Description
Issuse description:
When RS has a hot region, tsdb's scanner lease may expire. Once many scanners are expire, then on the regionserver side, we will see too many handler are handling scan request and will throw "UnknownScannerException" with "missing scanner" logs like this:
2018-11-02 16:46:40,580 WARN [RpcServer.default.RWQ.Fifo.scan.handler=380,queue=38,port=60020] regionserver.RSRpcServices: Client tried to access missing scanner 5816065332938628527
In further, the scanner with the same scanner_id will retry send rpc to RS always. RS will be more busy to handle these endless "missing scanner".

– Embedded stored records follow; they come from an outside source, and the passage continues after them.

-- pv_equiv track=rewrite | github.com/tk032/python-CodingTest | 프로그래머스/0/181874. A 강조하기/A 강조하기.py | solution
-- ===== SOURCE A (Python) =====
-- def solution(myString):
--     answer = ''
--     for index, i in enumerate(myString):
--         if i == 'a' or i == "A":
--             i = i.upper()
--         else:
--             i = i.lower()
--         answer += i
--
--     return answer
-- ===== SOURCE B (Python) =====
-- def solution(myString):
--     return myString.lower().replace('a', 'A')
-- ===== Notes on version B (the rewrite author's own statement) =====
-- stated objective: faster
-- what changed: Replaces the per-character enumerate loop with branching and repeated string concatenation by two whole-string library passes: lower() the string, then replace the lowered letter with its uppercase form.
import Mathlib
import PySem

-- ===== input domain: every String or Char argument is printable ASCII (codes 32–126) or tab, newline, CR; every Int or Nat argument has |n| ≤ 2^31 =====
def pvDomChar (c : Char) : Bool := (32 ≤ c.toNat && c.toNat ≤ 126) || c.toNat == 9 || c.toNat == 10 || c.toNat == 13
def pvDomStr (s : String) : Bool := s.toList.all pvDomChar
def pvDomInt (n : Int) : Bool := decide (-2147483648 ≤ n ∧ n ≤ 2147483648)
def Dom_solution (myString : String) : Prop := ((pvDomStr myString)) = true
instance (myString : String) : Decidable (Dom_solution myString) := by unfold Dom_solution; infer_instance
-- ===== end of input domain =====

-- B replaces A's per-character loop (branch + string concatenation) by two whole-string passes: lower() then replace('a','A').

-- ===== PORT A =====
-- answer = ''; for index, i in enumerate(myString): i = i.upper() if i in ('a','A') else i.lower(); answer += i
def solution (myString : String) : String :=
  (PySem.List.enumerate myString.toList).foldl
    (fun answer p =>
      let i := p.2
      let i' := if i == 'a' || i == 'A' then PySem.Chars.upperChar i else PySem.Chars.lowerChar i
      answer.push i')
    ""

-- ===== PORT B =====
def solution_alt (myString : String) : String :=
  PySem.Str.replace (PySem.Str.lower myString) "a" "A"

-- ===== PRECONDITION & SPEC =====
def Spec_solution (myString : String) (out : String) : Prop := out = solution_alt myString
instance (myString : String) (out : String) : Decidable (Spec_solution myString out) := by unfold Spec_solution; infer_instance

-- ===== CLAIM (what is proved, stated in full; the proofs are below) =====
def Claim_equal_solution : Prop := ∀ (myString : String), Dom_solution myString → Spec_solution myString (solution myString)

-- ===== LEMMAS AND PROOFS =====

theorem char_toNat_eq (c d : Char) (h : c.toNat = d.toNat) : c = d :=
  Char.ext (UInt32.toNat_inj.mp h)

theorem lowerChar_eq_a_iff (c : Char) : PySem.Chars.lowerChar c = 'a' ↔ c = 'a' ∨ c = 'A' := by
  unfold PySem.Chars.lowerChar PySem.Chars.isupper
  constructor
  · intro h
    split_ifs at h with hu
    · right
      simp only [decide_eq_true_eq, Bool.and_eq_true] at hu
      obtain ⟨h1, h2⟩ := hu
      rw [Char.le_def, UInt32.le_iff_toNat_le] at h1 h2
      have e0 : c.toNat = c.val.toNat := rfl
      have e1 : ('A' : Char).val.toNat = 65 := rfl
      have e2 : ('Z' : Char).val.toNat = 90 := rfl
      have hv : (c.toNat + 32) < 0xD800 := by omega
      have ht : (Char.ofNat (c.toNat + 32)).toNat = c.toNat + 32 := by
        simp [Char.toNat_ofNat, Nat.isValidChar, hv]
      have h97 : c.toNat + 32 = 97 := by
        have := congrArg Char.toNat h
        rw [ht] at this
        simpa using this
      have e3 : ('A' : Char).toNat = 65 := rfl
      exact char_toNat_eq c 'A' (by omega)
    · left; exact h
  · rintro (rfl | rfl) <;> decide

-- replace.go with one-char pattern ['a'] is a pointwise substitution
theorem replace_go_single (new : List Char) :
    ∀ (l : List Char) (fuel : Nat) (acc : List Char), l.length ≤ fuel →
      PySem.Chars.replace.go ['a'] new fuel l acc
        = acc.reverse ++ l.flatMap (fun c => if c = 'a' then new else [c]) := by
  intro l
  induction l with
  | nil =>
      intro fuel acc _
      cases fuel <;> simp [PySem.Chars.replace.go]
  | cons c t ih =>
      intro fuel acc hle
      cases fuel with
      | zero => simp at hle
      | succ n =>
        by_cases hc : c = 'a'
        · subst hc
          have hpre : (['a'] : List Char).isPrefixOf ('a' :: t) = true := by
            simp [List.isPrefixOf]
          rw [PySem.Chars.replace.go]
          simp only [hpre, if_pos]
          rw [show List.drop (['a'] : List Char).length ('a' :: t) = t from rfl]
          rw [ih n (new.reverse ++ acc) (Nat.le_of_succ_le_succ hle)]
          simp
        · have hpre : (['a'] : List Char).isPrefixOf (c :: t) = false := by
            simp [List.isPrefixOf]
            exact fun h => absurd h.symm hc
          rw [PySem.Chars.replace.go]
          simp only [hpre, Bool.false_eq_true, if_false]
          rw [ih n (c :: acc) (Nat.le_of_succ_le_succ hle)]
          simp [hc]

theorem replace_lower_single (l : List Char) :
    PySem.Chars.replace (PySem.Chars.lower l) ['a'] ['A']
      = l.map (fun c => if c = 'a' ∨ c = 'A' then 'A' else PySem.Chars.lowerChar c) := by
  unfold PySem.Chars.replace
  simp only [List.isEmpty_iff, reduceCtorEq, if_false]
  rw [replace_go_single ['A'] _ _ [] (le_refl _)]
  simp only [List.reverse_nil, List.nil_append, PySem.Chars.lower, List.flatMap_map]
  induction l with
  | nil => simp
  | cons c t ih =>
      simp only [List.flatMap_cons, List.map_cons, ih]
      by_cases h : c = 'a' ∨ c = 'A'
      · rw [if_pos ((lowerChar_eq_a_iff c).mpr h), if_pos h]; simp
      · rw [if_neg (fun hh => h ((lowerChar_eq_a_iff c).mp hh)), if_neg h]; simp

theorem foldl_push (f : Char → Char) :
    ∀ (l : List Char) (a : String),
      (l.foldl (fun answer c => answer.push (f c)) a).toList = a.toList ++ l.map f := by
  intro l
  induction l with
  | nil => intro a; simp
  | cons c t ih => intro a; simp [ih, String.toList_push]

theorem foldl_enumerate_push (step : String → Char → String) :
    ∀ (l : List Char) (k : Int) (a : String),
      (PySem.List.enumerate l k).foldl (fun answer p => step answer p.2) a
        = l.foldl step a := by
  intro l
  induction l with
  | nil => intro k a; simp [PySem.List.enumerate]
  | cons c t ih => intro k a; simp [PySem.List.enumerate, ih]

theorem upper_lower_pointwise (c : Char) :
    (if c == 'a' || c == 'A' then PySem.Chars.upperChar c else PySem.Chars.lowerChar c)
      = (if c = 'a' ∨ c = 'A' then 'A' else PySem.Chars.lowerChar c) := by
  by_cases h : c = 'a' ∨ c = 'A'
  · rcases h with rfl | rfl <;> decide
  · push Not at h
    rw [if_neg (by simpa using h), if_neg (by simp [h.1, h.2])]

-- ===== VERDICT (by name: the statement is the Claim_ definition above) =====
theorem solution_spec : Claim_equal_solution := by
  intro s _
  unfold Spec_solution solution solution_alt
  apply String.toList_inj.mp
  rw [foldl_enumerate_push
        (fun answer c => answer.push
          (if c == 'a' || c == 'A' then PySem.Chars.upperChar c else PySem.Chars.lowerChar c)),
      foldl_push
        (fun c => if c == 'a' || c == 'A' then PySem.Chars.upperChar c else PySem.Chars.lowerChar c)]
  simp only [PySem.Str.toList_replace, PySem.Str.toList_lower, String.toList_empty, List.nil_append]
  rw [show ("a" : String).toList = ['a'] from rfl, show ("A" : String).toList = ['A'] from rfl,
      replace_lower_single]
  exact List.map_congr_left (fun c _ => upper_lower_pointwise c)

This is debug logs on tsdb side:
17:27:10.561 DEBUG [AsyncHBase I/O Worker #2] [RegionClient.decode] - ------------------>> ENTERING DECODE >>------------------
17:27:20.561 DEBUG [AsyncHBase I/O Worker #2] [RegionClient.decode] - rpcid=1335, response size=1126 bytes, 0 readable bytes left, rpc=CloseScannerRequest(scanner_id=0x00B6D09B00455DAF, attempt=0)
17:27:30.980 DEBUG [AsyncHBase Timer HBaseClient #1] [RegionClient.encode] - [id: 0xfbba7e26, /xxx:33732 => /xxx:60020] Sending RPC #1336, payload=BigEndianHeapChannelBuffer(ridx=11, widx=42, cap=42) [0, 0, 0, 0, 0, 0, 0, 0, 0, 0, 0, 0, 0, 0, 27, 11, 8, -72, 10, 26, 4, 83, 99, 97, 110, 32, 1, 14, 24, -81, -69, -107, -126, -80, -109, -76, -37, 80, 32, 0, 40, 1]
17:27:30.982 DEBUG [AsyncHBase I/O Worker #2] [RegionClient.handleUpstream] - handleUpstream [id: 0xfbba7e26, /xxx:33732 => /xxx:60020] WRITTEN_AMOUNT: 31
17:27:30.983 DEBUG [AsyncHBase I/O Worker #2] [RegionClient.handleUpstream] - handleUpstream [id: 0xfbba7e26, /xxx:33732 => /xxx:60020] RECEIVED: BigEndianHeapChannelBuffer(ridx=0, widx=1126, cap=1126)
17:27:30.987 DEBUG [AsyncHBase I/O Worker #2] [RegionClient.decode] - ------------------>> ENTERING DECODE >>------------------
17:27:40.988 DEBUG [AsyncHBase I/O Worker #2] [RegionClient.decode] - rpcid=1336, response size=1126 bytes, 0 readable bytes left, rpc=CloseScannerRequest(scanner_id=0x00B6D09B00455DAF, attempt=0)
17:27:51.400 DEBUG [AsyncHBase Timer HBaseClient #1] [RegionClient.encode] - [id: 0xfbba7e26, /xxx:33732 => /xxx:60020] Sending RPC #1337, payload=BigEndianHeapChannelBuffer(ridx=11, widx=42, cap=42) [0, 0, 0, 0, 0, 0, 0, 0, 0, 0, 0, 0, 0, 0, 27, 11, 8, -71, 10, 26, 4, 83, 99, 97, 110, 32, 1, 14, 24, -81, -69, -107, -126, -80, -109, -76, -37, 80, 32, 0, 40, 1]
17:27:51.401 DEBUG [AsyncHBase I/O Worker #2] [RegionClient.handleUpstream] - handleUpstream [id: 0xfbba7e26, /xxx:33732 => /xxx:60020] WRITTEN_AMOUNT: 31
17:27:51.402 DEBUG [AsyncHBase I/O Worker #2] [RegionClient.handleUpstream] - handleUpstream [id: 0xfbba7e26, /xxx:33732 => /xxx:60020] RECEIVED: BigEndianHeapChannelBuffer(ridx=0, widx=1126, cap=1126)
Moreover, this bug can be occur stable, when code "Thread.sleep(61000)" is add into Scanner class's nextRow() function .
This is my bug fix:
Only let rpc's attampt plus 1 before invoke sendRpc(). when this rpc retry times > hbase.client.retries.number, it will leave.
diff --git a/src/RegionClient.java b/src/RegionClient.java
index ad83aa1..59c0d8e 100644
--- a/src/RegionClient.java
+++ b/src/RegionClient.java
@@ -1547,6 +1547,7 @@ final class RegionClient extends ReplayingDecoder<VoidEnum> {
final class RetryTimer implements TimerTask {
public void run(final Timeout timeout) {
if (isAlive()) {
+ rpc.attempt++;
sendRpc(rpc);
} else {
if (rpc instanceof MultiAction) {
Another think, we change the UnknownScannerException to NonRecoverableException is OK?